_WORK TO BE COMPLETED_
Using the data that follows, give the number of lines where the string "obtain" occurs, and nothing else.

_DATASET RECORDS_
-- ---- the main induction over the updates ----

theorem pv_main_fold :
    ∀ (updates : List (String × String)) (lines : List String) (f : PySem.Dict String Int),
      (∀ kv ∈ updates, '=' ∈ kv.1.toList → ∀ l ∈ lines, pvMtch kv.1 l = false) →
      List.Pairwise (fun a b => '=' ∈ b.1.toList → pvMtch b.1 (pvEntry a.1 a.2) = false) updates →
      (∀ k : String, '=' ∉ k.toList →
        f.get? k = (lines.findIdx? (pvMtch k)).map (fun n : Nat => (n : Int))) →
      (∀ k : String, '=' ∈ k.toList → f.get? k = none) →
      updates.foldl pvStepA lines = (updates.foldl pvStepB (lines, f)).1 := by
  intro updates
  induction updates with
  | nil => intro lines f _ _ _ _; rfl
  | cons kv updates ih =>
    intro lines f H1 H2 hinv1 hinv3
    obtain ⟨Hhead, Htail⟩ := List.pairwise_cons.mp H2
    rw [List.foldl_cons, List.foldl_cons]
    have hstepA : pvStepA lines kv =
        match (lines.findIdx? (pvMtch kv.1)).map (fun n => lines.set n (pvEntry kv.1 kv.2)) with
        | some env' => env'
        | none => lines ++ [pvEntry kv.1 kv.2] := by
      unfold pvStepA
      rw [pv_replaceFirst_eq]
    cases hg : f.get? kv.1 with
    | some i =>
      have hk : '=' ∉ kv.1.toList := by
        intro hmem
        rw [hinv3 kv.1 hmem] at hg
        simp at hg
      have hfi : (lines.findIdx? (pvMtch kv.1)).map (fun n : Nat => (n : Int)) = some i :=
        (hinv1 kv.1 hk).symm.trans hg
      cases hfx : lines.findIdx? (pvMtch kv.1) with
      | none => rw [hfx] at hfi; simp at hfi
      | some n =>
        rw [hfx] at hfi
        simp at hfi
        obtain ⟨hn, hpn, -⟩ := List.findIdx?_eq_some_iff_getElem.mp hfx
        have hmtch : pvNameOf (lines[n]'hn) = some kv.1 := (pv_mtch_iff kv.1 _ hk).mp hpn
        have hnolead : kv.1.toList.dropWhile PySem.Chars.isspace = kv.1.toList :=
          pv_nameOf_no_leading _ kv.1 hmtch
        have hentry : pvNameOf (pvEntry kv.1 kv.2) = some kv.1 := by
          rw [pv_nameOf_entry kv.1 kv.2, hnolead, pv_takeWhile_all _ hk]
          simp
        have hA : pvStepA lines kv = lines.set n (pvEntry kv.1 kv.2) := by
          rw [hstepA, hfx]
          rfl
        have hB : pvStepB (lines, f) kv = (lines.set n (pvEntry kv.1 kv.2), f) := by
          unfold pvStepB
          simp only [hg]
          rw [← hfi, PySem.List.pySetD_natCast]
        rw [hA, hB]
        apply ih _ f ?_ Htail ?_ hinv3
        · intro kv'' hmem'' hkey'' l hl
          rcases List.mem_or_eq_of_mem_set hl with hl' | rfl
          · exact H1 kv'' (by simp [hmem'']) hkey'' l hl'
          · exact Hhead kv'' hmem'' hkey''
        · intro k' hk'
          rw [hinv1 k' hk']
          congr 1
          exact (pv_findIdx?_set (pvMtch k') lines n (pvEntry kv.1 kv.2) hn
            (by rw [pv_nameOf_mtch_decide k' _ hk', pv_nameOf_mtch_decide k' _ hk',
              hentry, hmtch])).symm
    | none =>
      have hfx : lines.findIdx? (pvMtch kv.1) = none := by
        by_cases hk : '=' ∈ kv.1.toList
        · rw [List.findIdx?_eq_none_iff]
          intro l hl
          exact H1 kv (by simp) hk l hl
        · have hfi := (hinv1 kv.1 hk).symm.trans hg
          cases h : lines.findIdx? (pvMtch kv.1) with
          | none => rfl
          | some n => rw [h] at hfi; simp at hfi
      have hA : pvStepA lines kv = lines ++ [pvEntry kv.1 kv.2] := by
        rw [hstepA, hfx]
        rfl
      have hB : pvStepB (lines, f) kv =
          (lines ++ [pvEntry kv.1 kv.2],
            pvRegister f (pvEntry kv.1 kv.2) ((lines.length : Int))) := by
        unfold pvStepB
        simp only [hg]
      rw [hA, hB]
      have hentry := pv_nameOf_entry kv.1 kv.2
      set nk := String.ofList ((kv.1.toList.dropWhile PySem.Chars.isspace).takeWhile (· != '='))
        with hnkdef
      have hnkfree : '=' ∉ nk.toList := by
        rw [hnkdef]
        intro h
        simp at h
        exact pv_takeWhile_ne_mem _ h
      apply ih _ _ ?_ Htail ?_ ?_
      · intro kv'' hmem'' hkey'' l hl
        rcases List.mem_append.mp hl with hl' | hl'
        · exact H1 kv'' (by simp [hmem'']) hkey'' l hl'
        · simp at hl'
          rw [hl']
          exact Hhead kv'' hmem'' hkey''
      · intro k' hk'
        rw [pv_register_eq, hentry, pv_findIdx?_concat]
        by_cases hkeq : k' = nk
        · rw [hkeq] at hk' ⊢
          have hpe : pvMtch nk (pvEntry kv.1 kv.2) = true := (pv_mtch_iff _ _ hk').mpr hentry
          rw [hpe]
          by_cases hc : f.contains nk
          · have hcf : (f.contains nk = false) = False := by simp [hc]
            have hg' : ∃ v, f.get? nk = some v := by
              cases hgg : f.get? nk with
              | none =>
                rw [PySem.Dict.get?_eq_none_iff_contains] at hgg
                rw [hgg] at hc
                simp at hc
              | some v => exact ⟨v, rfl⟩
            obtain ⟨v, hv⟩ := hg'
            have hold := (hinv1 nk hk').symm.trans hv
            cases hfx' : lines.findIdx? (pvMtch nk) with
            | none => rw [hfx'] at hold; simp at hold
            | some m =>
              rw [hfx'] at hold
              simp at hold
              simp [hcf, hv, hold]
          · have hcf : f.contains nk = false := by simpa using hc
            have hnone : f.get? nk = none := (PySem.Dict.get?_eq_none_iff_contains f nk).mpr hcf
            have hold := (hinv1 nk hk').symm.trans hnone
            have hfx' : lines.findIdx? (pvMtch nk) = none := by
              cases h : lines.findIdx? (pvMtch nk) with
              | none => rfl
              | some m => rw [h] at hold; simp at hold
            simp [hcf, PySem.Dict.get?_insert_self, hfx']
        · have hpe : pvMtch k' (pvEntry kv.1 kv.2) = false := by
            by_cases h : pvMtch k' (pvEntry kv.1 kv.2)
            · exfalso
              have := (pv_mtch_iff _ _ hk').mp h
              rw [hentry] at this
              simp at this
              exact hkeq this.symm
            · simpa using h
          rw [hpe]
          have hget : (if f.contains nk = false then f.insert nk ((lines.length : Int)) else f).get? k'
              = f.get? k' := by
            by_cases hc : f.contains nk = false
            · rw [if_pos hc]
              exact PySem.Dict.get?_insert_of_ne f _ hkeq
            · rw [if_neg hc]
          rw [hget, hinv1 k' hk']
          cases lines.findIdx? (pvMtch k') <;> simp
      · intro k3 h3
        rw [pv_register_eq, hentry]
        have hne3 : k3 ≠ nk := by
          intro e
          rw [e] at h3
          exact hnkfree h3
        by_cases hc : f.contains nk = false
        · show (if f.contains nk = false then f.insert nk ((lines.length : Int)) else f).get? k3 = none
          rw [if_pos hc, PySem.Dict.get?_insert_of_ne f _ hne3]
          exact hinv3 k3 h3
        · show (if f.contains nk = false then f.insert nk ((lines.length : Int)) else f).get? k3 = none
          rw [if_neg hc]
          exact hinv3 k3 h3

_ANSWER SPACE_
3